W piątek jeszcze lało (dobrze, że nie ...😉), w sobotę było takse, a w niedzielę to już prawie lato.
Tylko szkoda, że mniszek zaraz zakwitnie i gorzki będzie.
Konwalie prawie, że już kwitną, dzikie wiśnie, uwielbiane przez szpaki (a może to są kosy??) już prawie przekwitają.

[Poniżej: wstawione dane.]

-- pv_equiv track=rewrite | github.com/DDongYul/AlgorithmStudy | backtracking/완전탐색-리스트에서 원소 한번씩 빼고 탐색-프로그래머스-전력망 둘로 나누기 .py | BFS
-- ===== SOURCE A (Python) =====
-- from collections import deque
--
-- def BFS(wires):
--     graph = [[] for _ in range(len(wires)+2)]
--     for a,b in wires:
--         graph[a-1].append(b-1)
--         graph[b-1].append(a-1)
--     queue = deque()
--     queue.append(0)
--     visited = [0 for _ in range(len(wires)+2)]
--     while queue:
--         curr = queue.popleft()
--         if not visited[curr]:
--             for i in graph[curr]:
--                 queue.append(i)
--             visited[curr] = 1
--     return abs((len(wires)+2 - sum(visited))-sum(visited))
-- ===== SOURCE B (Python) =====
-- def BFS(wires):
--     # Connected-component size by fixpoint propagation: keep one boolean per node
--     # ("connected to node 0 so far") and sweep the wire list until nothing changes.
--     n = len(wires) + 2
--     conn = [False] * n
--     conn[0] = True
--     changed = True
--     while changed:
--         changed = False
--         for a, b in wires:
--             if conn[a - 1] != conn[b - 1]:
--                 conn[a - 1] = conn[b - 1] = True
--                 changed = True
--     k = conn.count(True)
--     return abs(n - 2 * k)
-- ===== Notes on version B (the rewrite author's own statement) =====
-- stated objective: alternative
-- what changed: Replaces the deque-BFS over an explicitly built adjacency list by a boolean-array fixpoint propagation: keep one flag per node ('connected to node 0 so far') and repeatedly sweep the raw wire list, setting both endpoints' flags whenever they disagree, until a sweep changes nothing; no queue and no adjacency list are built.
import Mathlib
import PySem

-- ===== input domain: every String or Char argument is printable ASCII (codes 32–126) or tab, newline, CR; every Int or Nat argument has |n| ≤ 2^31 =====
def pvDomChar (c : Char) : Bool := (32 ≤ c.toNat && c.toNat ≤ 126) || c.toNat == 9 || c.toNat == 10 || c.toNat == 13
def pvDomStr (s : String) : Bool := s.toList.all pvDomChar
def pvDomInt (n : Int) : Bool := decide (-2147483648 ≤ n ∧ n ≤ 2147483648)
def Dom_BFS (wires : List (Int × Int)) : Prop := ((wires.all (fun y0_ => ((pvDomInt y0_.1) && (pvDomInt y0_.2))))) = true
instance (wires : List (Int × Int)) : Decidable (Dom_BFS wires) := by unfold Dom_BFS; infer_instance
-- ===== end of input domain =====

-- B replaces A's deque-BFS over a built adjacency list by a fixpoint propagation over the raw
-- wire list (objective: alternative algorithm, same return value on node labels 1..len+2).

-- ===== PORT A =====
-- termination helper for loopA (cited in its decreasing_by): a successful mark turns a 0 into a 1
theorem pv_count_set (v : List Int) (k : Nat) (hk : k < v.length) (hv : v[k] = 0) :
    (v.set k 1).count 0 + 1 = v.count 0 := by
  induction v generalizing k with
  | nil => simp at hk
  | cons a tl ih =>
    cases k with
    | zero => simp at hv; subst hv; simp
    | succ k =>
      simp only [List.set_cons_succ, List.count_cons]
      have := ih k (by simpa using hk) (by simpa using hv)
      omega

theorem pv_count_set_lt (v : List Int) (i : Int) (h : PySem.List.pyGetD v i 1 = 0) :
    (PySem.List.pySetD v i 1).count 0 < v.count 0 := by
  simp only [PySem.List.pyGetD, PySem.List.pyGet?, PySem.List.pySetD, PySem.List.pySet?,
    PySem.List.pyIdx?] at h ⊢
  by_cases h0 : 0 ≤ i
  · by_cases h1 : i < (v.length : Int)
    · have hk : i.toNat < v.length := by omega
      simp only [if_pos h0, if_pos h1, Option.bind_some, Option.map_some, Option.getD_some,
        List.getElem?_eq_getElem hk, Option.getD_some] at h ⊢
      have := pv_count_set v i.toNat hk h
      omega
    · simp [h0, h1] at h
  · by_cases h2 : -(v.length : Int) ≤ i
    · have hlen : 0 < v.length := by omega
      have hk : v.length - (-i).toNat < v.length := by omega
      simp only [if_neg h0, if_pos h2, Option.bind_some, Option.map_some, Option.getD_some,
        List.getElem?_eq_getElem hk, Option.getD_some] at h ⊢
      have := pv_count_set v _ hk h
      omega
    · simp [h0, h2] at h

-- while queue: pop left; if not visited[curr]: push graph[curr], mark curr
def loopA (g : List (List Int)) (queue visited : List Int) : List Int :=
  match queue with
  | [] => visited
  | curr :: rest =>
    if h : PySem.List.pyGetD visited curr 1 = 0 then
      loopA g (rest ++ PySem.List.pyGetD g curr []) (PySem.List.pySetD visited curr 1)
    else
      loopA g rest visited
termination_by (visited.count 0, queue.length)
decreasing_by
  · exact Prod.Lex.left _ _ (pv_count_set_lt _ _ h)
  · exact Prod.Lex.right _ (by simp)

-- graph[a-1].append(b-1); graph[b-1].append(a-1)
def buildStep (g : List (List Int)) (p : Int × Int) : List (List Int) :=
  let g1 := PySem.List.pySetD g (p.1 - 1) (PySem.List.pyGetD g (p.1 - 1) [] ++ [p.2 - 1])
  PySem.List.pySetD g1 (p.2 - 1) (PySem.List.pyGetD g1 (p.2 - 1) [] ++ [p.1 - 1])

def BFS (wires : List (Int × Int)) : Int :=
  let graph := wires.foldl buildStep (List.replicate (wires.length + 2) [])
  let visited := loopA graph [0] (List.replicate (wires.length + 2) 0)
  |((wires.length : Int) + 2 - visited.sum) - visited.sum|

Prawie 100 km nakręcone i codziennie był trening funkcjonalny = zbieranie i ciąganie drzewa, po to żeby je spalić w ognisku. I sadzenie winogron i dereni. Ale to ja pomocnikiem tylko jestem, S. tu tyra..
tara55
14 czerwca 2021, 12:24Mnie w tym roku kwiaty mniszka ominęły, bo wyjechałam. Czy codziennie jesz listki mniszka jak króliczek.? Czy jest jakaś norma w ich zjadaniu.? :-)
diuna84
12 maja 2021, 14:05marzy mi się ognisko :) super
sachel
10 maja 2021, 09:05Cudowne ujęcie, taka jesteś radosna i szczęśliwa :). U mnie dopiero w niedzielę po południu zrobiło się ciepło, ale wiało jak na Uralu. Byliśmy na wycieczce rowerowej - powrót pod wiatr był dla córcianki nie lada wyczynem :)
zlotonaniebie
10 maja 2021, 07:14U mnie mniszki w pełnym rozkwicie i takie maleńkie stokrotki, białe i czerwone. Wiśnie przekwitły i jeszcze parę takich innych. Zawsze w ten czas tak jakoś smutno mi się robi, bo to znaczy, że coś mija, a następny raz dopiero za rok. Wiem, to głupie, ale ten upływ czasu jakoś tak mnie boli:) Ty jak zwykle w pięknym uśmiechu i radości ducha. Widać, ze dobrze Ci tam, że to Twój dobry czas:))
beaataa
10 maja 2021, 07:16mnie też boli i każdą minutę staram się doceniać
Ajcila2106
9 maja 2021, 23:33He he...smacznego;) Mam nadzieję, że choć oliwą skropiłaś;)
beaataa
10 maja 2021, 07:15ziołami posypałam
Ajcila2106
10 maja 2021, 13:15:)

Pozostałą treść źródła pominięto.